-- pv_equiv track=rewrite | github.com/Swarchal/learning_c | problem_28.py | make_corner_seq
-- ===== SOURCE A (Python) =====
-- def make_corner_seq(n):
--     """sequence of length n of corner numbers"""
--     seq = [1]
--     step_size = 2
--     while len(seq) < n:
--         for i in range(4):
--             seq.append(seq[-1] + step_size)
--         step_size += 2
--     return seq
-- ===== SOURCE B (Python) =====
-- def make_corner_seq(n):
--     """sequence of length n of corner numbers"""
--     m = max(0, -((1 - n) // 4))  # number of 4-element batches = ceil((n-1)/4), at least 0
--     out = []
--     for k in range(1 + 4 * m):
--         if k == 0:
--             out.append(1)
--         else:
--             q, r = divmod(k - 1, 4)
--             out.append(1 + 4 * q * (q + 1) + 2 * (r + 1) * (q + 1))
--     return out
-- ===== Notes on version B (the rewrite author's own statement) =====
-- stated objective: alternative
-- what changed: Replaces A's while-loop that grows the list in 4-element batches with a mutable step size by a length-first single pass: the final length 1+4*ceil((n-1)/4) is computed in closed form and each element is emitted directly from a closed-form formula of its index.
import Mathlib
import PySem

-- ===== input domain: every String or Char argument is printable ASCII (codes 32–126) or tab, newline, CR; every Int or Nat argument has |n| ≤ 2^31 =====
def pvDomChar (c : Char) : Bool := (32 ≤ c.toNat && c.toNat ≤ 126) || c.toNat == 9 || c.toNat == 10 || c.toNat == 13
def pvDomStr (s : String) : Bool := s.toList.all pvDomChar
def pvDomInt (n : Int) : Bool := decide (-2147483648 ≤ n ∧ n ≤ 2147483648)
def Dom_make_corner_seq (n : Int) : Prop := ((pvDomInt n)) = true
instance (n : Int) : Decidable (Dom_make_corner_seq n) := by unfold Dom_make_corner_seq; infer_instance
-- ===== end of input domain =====

-- B builds the result length-first from a closed-form per-index formula instead of A's
-- batch-growing while loop with a mutable step size (objective: alternative).

-- ===== PORT A =====
-- inner `for i in range(4): seq.append(seq[-1] + step_size)` (loop body ignores i)
def cornerBatch (seq : List Int) (step : Int) : List Int :=
  (List.range 4).foldl (fun s _ => s ++ [PySem.List.pyGetD s (-1) 0 + step]) seq
  -- pyGetD default 0 is never used: seq is always nonempty, matching Python's seq[-1]

theorem cornerBatch_length (seq : List Int) (step : Int) :
    (cornerBatch seq step).length = seq.length + 4 := by
  simp [cornerBatch, List.range_succ]

def cornerLoop (seq : List Int) (step n : Int) : List Int :=
  if h : (seq.length : Int) < n then
    cornerLoop (cornerBatch seq step) (step + 2) n
  else seq
termination_by (n - seq.length).toNat
decreasing_by
  rw [cornerBatch_length]
  omega

def make_corner_seq (n : Int) : List Int := cornerLoop [1] 2 n

-- ===== PORT B =====
def cornerVal (k : Int) : Int :=
  if k == 0 then 1
  else
    let q := PySem.Int.floordiv (k - 1) 4
    let r := PySem.Int.mod (k - 1) 4
    1 + 4 * q * (q + 1) + 2 * (r + 1) * (q + 1)

def make_corner_seq_alt (n : Int) : List Int :=
  let m := max 0 (-(PySem.Int.floordiv (1 - n) 4))
  (PySem.List.pyRange 0 (1 + 4 * m) 1).foldl (fun out k => out ++ [cornerVal k]) []

-- ===== PRECONDITION & SPEC =====
def Spec_make_corner_seq (n : Int) (out : List Int) : Prop := out = make_corner_seq_alt n
instance (n : Int) (out : List Int) : Decidable (Spec_make_corner_seq n out) := by unfold Spec_make_corner_seq; infer_instance

-- ===== CLAIM (what is proved, stated in full; the proofs are below) =====
def Claim_equal_make_corner_seq : Prop := ∀ (n : Int), Dom_make_corner_seq n → Spec_make_corner_seq n (make_corner_seq n)

-- ===== LEMMAS AND PROOFS =====

-- closed-form value of index k, in Nat arithmetic
def genVal (k : Nat) : Int :=
  if k = 0 then 1
  else
    let q : Int := ((k - 1) / 4 : Nat)
    let r : Int := ((k - 1) % 4 : Nat)
    1 + 4 * q * (q + 1) + 2 * (r + 1) * (q + 1)

-- A's list after m complete batches
def gen (m : Nat) : List Int := (List.range (1 + 4 * m)).map genVal

theorem cornerVal_natCast (k : Nat) : cornerVal (k : Int) = genVal k := by
  unfold cornerVal genVal
  rcases Nat.eq_zero_or_pos k with h | h
  · subst h; simp
  · have hk : ((k : Int) - 1) = ((k - 1 : Nat) : Int) := by omega
    have h0 : ((k : Int) == 0) = false := by simp; omega
    have hq : PySem.Int.floordiv ((k - 1 : Nat) : Int) 4 = (((k - 1) / 4 : Nat) : Int) := by
      exact_mod_cast PySem.Int.floordiv_natCast (k - 1) 4
    have hr : PySem.Int.mod ((k - 1 : Nat) : Int) 4 = (((k - 1) % 4 : Nat) : Int) := by
      exact_mod_cast PySem.Int.mod_natCast (k - 1) 4
    rw [h0, hk, hq, hr, if_neg (by omega : ¬ k = 0)]
    simp

theorem gen_length (m : Nat) : ((gen m).length : Int) = 1 + 4 * m := by
  simp [gen]

theorem genVal_last (m : Nat) : genVal (4 * m) = 1 + 4 * m * (m + 1) := by
  unfold genVal
  rcases Nat.eq_zero_or_pos m with h | h
  · subst h; simp
  · have h0 : ¬ (4 * m = 0) := by omega
    have hq : (4 * m - 1) / 4 = m - 1 := by omega
    have hr : (4 * m - 1) % 4 = 3 := by omega
    rw [if_neg h0, hq, hr]
    have h1 : ((m - 1 : Nat) : Int) = (m : Int) - 1 := by omega
    rw [h1]
    push_cast
    ring

theorem gen_succ (m : Nat) :
    gen (m + 1) =
      gen m ++ [genVal (4*m+1), genVal (4*m+2), genVal (4*m+3), genVal (4*m+4)] := by
  unfold gen
  have h : 1 + 4 * (m + 1) = ((((1 + 4 * m) + 1) + 1) + 1) + 1 := by omega
  rw [h, List.range_succ, List.range_succ, List.range_succ, List.range_succ]
  simp only [List.map_append, List.map_cons, List.map_nil, List.append_assoc]
  have a1 : 1 + 4 * m = 4 * m + 1 := by omega
  have a2 : 1 + 4 * m + 1 = 4 * m + 2 := by omega
  have a3 : 1 + 4 * m + 1 + 1 = 4 * m + 3 := by omega
  have a4 : 1 + 4 * m + 1 + 1 + 1 = 4 * m + 4 := by omega
  rw [a4, a3, a2, a1]
  simp

theorem genVal_batch (m j : Nat) (hj : j < 4) :
    genVal (4 * m + 1 + j) = 1 + 4 * m * (m + 1) + 2 * (j + 1) * (m + 1) := by
  unfold genVal
  have h0 : ¬ (4 * m + 1 + j = 0) := by omega
  have hq : (4 * m + 1 + j - 1) / 4 = m := by omega
  have hr : (4 * m + 1 + j - 1) % 4 = j := by omega
  rw [if_neg h0, hq, hr]
  try push_cast
  try ring

theorem gen_last (m : Nat) :
    PySem.List.pyGetD (gen m) (-1) 0 = 1 + 4 * m * (m + 1) := by
  have h : gen m = (List.range (4 * m)).map genVal ++ [genVal (4 * m)] := by
    unfold gen
    have h1 : 1 + 4 * m = 4 * m + 1 := by omega
    rw [h1, List.range_succ]
    simp
  rw [h, PySem.List.pyGetD_neg_one_append_singleton, genVal_last]

theorem cornerBatch_gen (m : Nat) :
    cornerBatch (gen m) (2 * m + 2) = gen (m + 1) := by
  have hL := gen_last m
  rw [gen_succ]
  unfold cornerBatch
  have h4 : List.range 4 = [0, 1, 2, 3] := by decide
  rw [h4]
  simp only [List.foldl_cons, List.foldl_nil, hL,
    PySem.List.pyGetD_neg_one_append_singleton]
  rw [genVal_batch m 0 (by omega), genVal_batch m 1 (by omega),
      genVal_batch m 2 (by omega), genVal_batch m 3 (by omega)]
  simp only [List.append_assoc, List.cons_append, List.nil_append]
  push_cast
  refine congrArg _ ?_
  simp only [List.cons.injEq, and_true]
  refine ⟨by ring, by ring, by ring, by ring⟩

-- number of batches B computes, as a Nat
def cornerM (n : Int) : Nat := (max 0 (-(PySem.Int.floordiv (1 - n) 4))).toNat

theorem cornerM_spec (n : Int) (m : Nat) : (1 + 4 * (m : Int) < n) ↔ m < cornerM n := by
  have h4 : (0 : Int) < 4 := by omega
  have hb := (PySem.Int.neg_floordiv_neg_eq_iff_of_pos (a := n - 1) (b := 4) h4
            (q := -(PySem.Int.floordiv (-(n - 1)) 4))).mp rfl
  have he : (1 : Int) - n = -(n - 1) := by ring
  unfold cornerM
  rw [he]
  omega

theorem cornerLoop_gen (n : Int) (m : Nat) (hm : m ≤ cornerM n) :
    cornerLoop (gen m) (2 * m + 2) n = gen (cornerM n) := by
  rw [cornerLoop]
  by_cases h : ((gen m).length : Int) < n
  · have hlt : m < cornerM n := (cornerM_spec n m).mp (by rw [gen_length m] at h; exact h)
    rw [dif_pos h, cornerBatch_gen]
    have hs : (2 * (m : Int) + 2) + 2 = 2 * ((m + 1 : Nat) : Int) + 2 := by push_cast; ring
    rw [hs]
    exact cornerLoop_gen n (m + 1) (by omega)
  · rw [dif_neg h]
    have h1 : ¬ m < cornerM n := fun hlt => h (by rw [gen_length m]; exact (cornerM_spec n m).mpr hlt)
    have h2 : m = cornerM n := by omega
    rw [h2]
termination_by cornerM n - m

theorem alt_eq_gen (n : Int) : make_corner_seq_alt n = gen (cornerM n) := by
  unfold make_corner_seq_alt
  have hm : (max 0 (-(PySem.Int.floordiv (1 - n) 4))) = ((cornerM n : Nat) : Int) := by
    unfold cornerM; omega
  rw [hm, PySem.List.foldl_append_singleton_eq_map, PySem.List.pyRange_one]
  unfold gen
  have hL : ((1 : Int) + 4 * ((cornerM n : Nat) : Int) - 0).toNat = 1 + 4 * cornerM n := by omega
  rw [hL, List.map_map]
  apply List.map_congr_left
  intro k _
  simp [cornerVal_natCast]

-- ===== VERDICT (by name: the statement is the Claim_ definition above) =====
theorem make_corner_seq_spec : Claim_equal_make_corner_seq := by
  intro n _
  unfold Spec_make_corner_seq
  rw [alt_eq_gen]
  have h0 : gen 0 = [1] := by decide
  have h1 : make_corner_seq n = cornerLoop (gen 0) (2 * ((0 : Nat) : Int) + 2) n := by
    rw [h0]; rfl
  rw [h1, cornerLoop_gen n 0 (by omega)]
-- pv_equiv track=rewrite | github.com/veighnsche/android-root | tools/handlers.py | _filter_batch_output
-- ===== SOURCE A (Python) =====
-- def _filter_batch_output(result: str, max_lines: int = 50, grep: str = None) -> str:
--     """Filter each command's output in a batch result."""
--     if not max_lines and not grep:
--         return result
--
--     lines = result.split('\n')
--     filtered_lines = []
--     current_section = []
--     in_section = False
--
--     for line in lines:
--         if line.startswith('[') and ('] SUCCESS' in line or '] FAILED' in line or '] SKIPPED' in line):
--             if current_section:
--                 filtered_lines.extend(_truncate_section(current_section, max_lines, grep))
--             current_section = [line]
--             in_section = True
--         elif in_section:
--             current_section.append(line)
--         else:
--             filtered_lines.append(line)
--
--     if current_section:
--         filtered_lines.extend(_truncate_section(current_section, max_lines, grep))
--
--     return '\n'.join(filtered_lines)
--
-- def _truncate_section(lines: list, max_lines: int, grep: str) -> list:
--     """Truncate a single command's output section."""
--     if len(lines) <= 1:
--         return lines
--
--     header = lines[0]
--     content = lines[1:]
--
--     if grep:
--         content = [l for l in content if grep in l]
--
--     if max_lines and len(content) > max_lines:
--         truncated_count = len(content) - max_lines
--         content = content[-max_lines:]
--         content.insert(0, f"  ... ({truncated_count} lines truncated)")
--
--     return [header] + content
-- ===== SOURCE B (Python) =====
-- def _is_header(line):
--     return line.startswith('[') and ('] SUCCESS' in line or '] FAILED' in line or '] SKIPPED' in line)
--
--
-- def _filter_batch_output(result: str, max_lines: int = 50, grep: str = None) -> str:
--     """Filter each command's output in a batch result.
--
--     Staged passes instead of per-section buffering: first collect, per header
--     line index, the indices of its content lines that survive grep; then
--     precompute the keep-set of line indices and the truncation message for each
--     header; finally emit line-by-line with a membership test."""
--     if not max_lines and not grep:
--         return result
--     lines = result.split('\n')
--
--     # pass 1: header line index -> indices of its content lines surviving grep
--     matches = {}
--     cur = -1
--     for i, line in enumerate(lines):
--         if _is_header(line):
--             cur = i
--         elif cur >= 0:
--             bucket = matches.setdefault(cur, [])
--             if not grep or grep in line:
--                 bucket.append(i)
--
--     # pass 2: keep-set of content line indices + truncation message per header
--     keep = set()
--     msg = {}
--     for h, idx in matches.items():
--         kept = idx
--         if max_lines and len(idx) > max_lines:
--             msg[h] = f"  ... ({len(idx) - max_lines} lines truncated)"
--             kept = idx[-max_lines:]
--         keep.update(kept)
--
--     # pass 3: emit
--     out = []
--     cur = -1
--     for i, line in enumerate(lines):
--         if _is_header(line):
--             cur = i
--             out.append(line)
--             if i in msg:
--                 out.append(msg[i])
--         elif cur < 0 or i in keep:
--             out.append(line)
--     return '\n'.join(out)
-- ===== Notes on version B (the rewrite author's own statement) =====
-- stated objective: alternative
-- what changed: Replaces A's buffer-a-section-then-truncate loop (current_section/in_section state plus a per-section truncation helper) by staged index passes: a dict from header index to grep-surviving content indices, a precomputed keep-set and per-header truncation messages, and a final line-by-line emit decided by set membership.
import Mathlib
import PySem

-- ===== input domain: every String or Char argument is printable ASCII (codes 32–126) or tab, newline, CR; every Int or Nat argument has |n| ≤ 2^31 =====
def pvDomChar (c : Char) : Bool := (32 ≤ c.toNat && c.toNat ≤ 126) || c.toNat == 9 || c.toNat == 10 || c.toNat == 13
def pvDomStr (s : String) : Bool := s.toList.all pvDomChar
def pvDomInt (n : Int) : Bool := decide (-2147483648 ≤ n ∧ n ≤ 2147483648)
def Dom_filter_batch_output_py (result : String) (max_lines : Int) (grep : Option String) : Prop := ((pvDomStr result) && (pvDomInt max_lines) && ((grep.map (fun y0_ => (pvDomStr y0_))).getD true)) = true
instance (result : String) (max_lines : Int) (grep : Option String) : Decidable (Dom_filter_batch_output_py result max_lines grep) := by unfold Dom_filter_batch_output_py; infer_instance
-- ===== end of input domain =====

-- B replaces A's buffer-a-section-then-truncate loop by staged index passes: a dict
-- header-index -> grep-surviving content indices, a precomputed keep-set and per-header
-- truncation messages, then a line-by-line emit decided by set membership
-- (objective: alternative decomposition; same cost).

-- shared atoms: the header test and the truncation-message f-string are the same
-- expressions in both Pythons
def pvIsHeader (l : String) : Bool :=
  PySem.Str.startswith l "[" &&
    (PySem.Str.isIn "] SUCCESS" l || PySem.Str.isIn "] FAILED" l || PySem.Str.isIn "] SKIPPED" l)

- [Aim of the task]: Where the listing above has a line with "-- number of batches B computes, as a Nat", start there, and output every line exactly through the line with "rw [dif_neg h]", which is also included.

- [Response to the exercise]:
-- number of batches B computes, as a Nat
def cornerM (n : Int) : Nat := (max 0 (-(PySem.Int.floordiv (1 - n) 4))).toNat

theorem cornerM_spec (n : Int) (m : Nat) : (1 + 4 * (m : Int) < n) ↔ m < cornerM n := by
  have h4 : (0 : Int) < 4 := by omega
  have hb := (PySem.Int.neg_floordiv_neg_eq_iff_of_pos (a := n - 1) (b := 4) h4
            (q := -(PySem.Int.floordiv (-(n - 1)) 4))).mp rfl
  have he : (1 : Int) - n = -(n - 1) := by ring
  unfold cornerM
  rw [he]
  omega

theorem cornerLoop_gen (n : Int) (m : Nat) (hm : m ≤ cornerM n) :
    cornerLoop (gen m) (2 * m + 2) n = gen (cornerM n) := by
  rw [cornerLoop]
  by_cases h : ((gen m).length : Int) < n
  · have hlt : m < cornerM n := (cornerM_spec n m).mp (by rw [gen_length m] at h; exact h)
    rw [dif_pos h, cornerBatch_gen]
    have hs : (2 * (m : Int) + 2) + 2 = 2 * ((m + 1 : Nat) : Int) + 2 := by push_cast; ring
    rw [hs]
    exact cornerLoop_gen n (m + 1) (by omega)
  · rw [dif_neg h]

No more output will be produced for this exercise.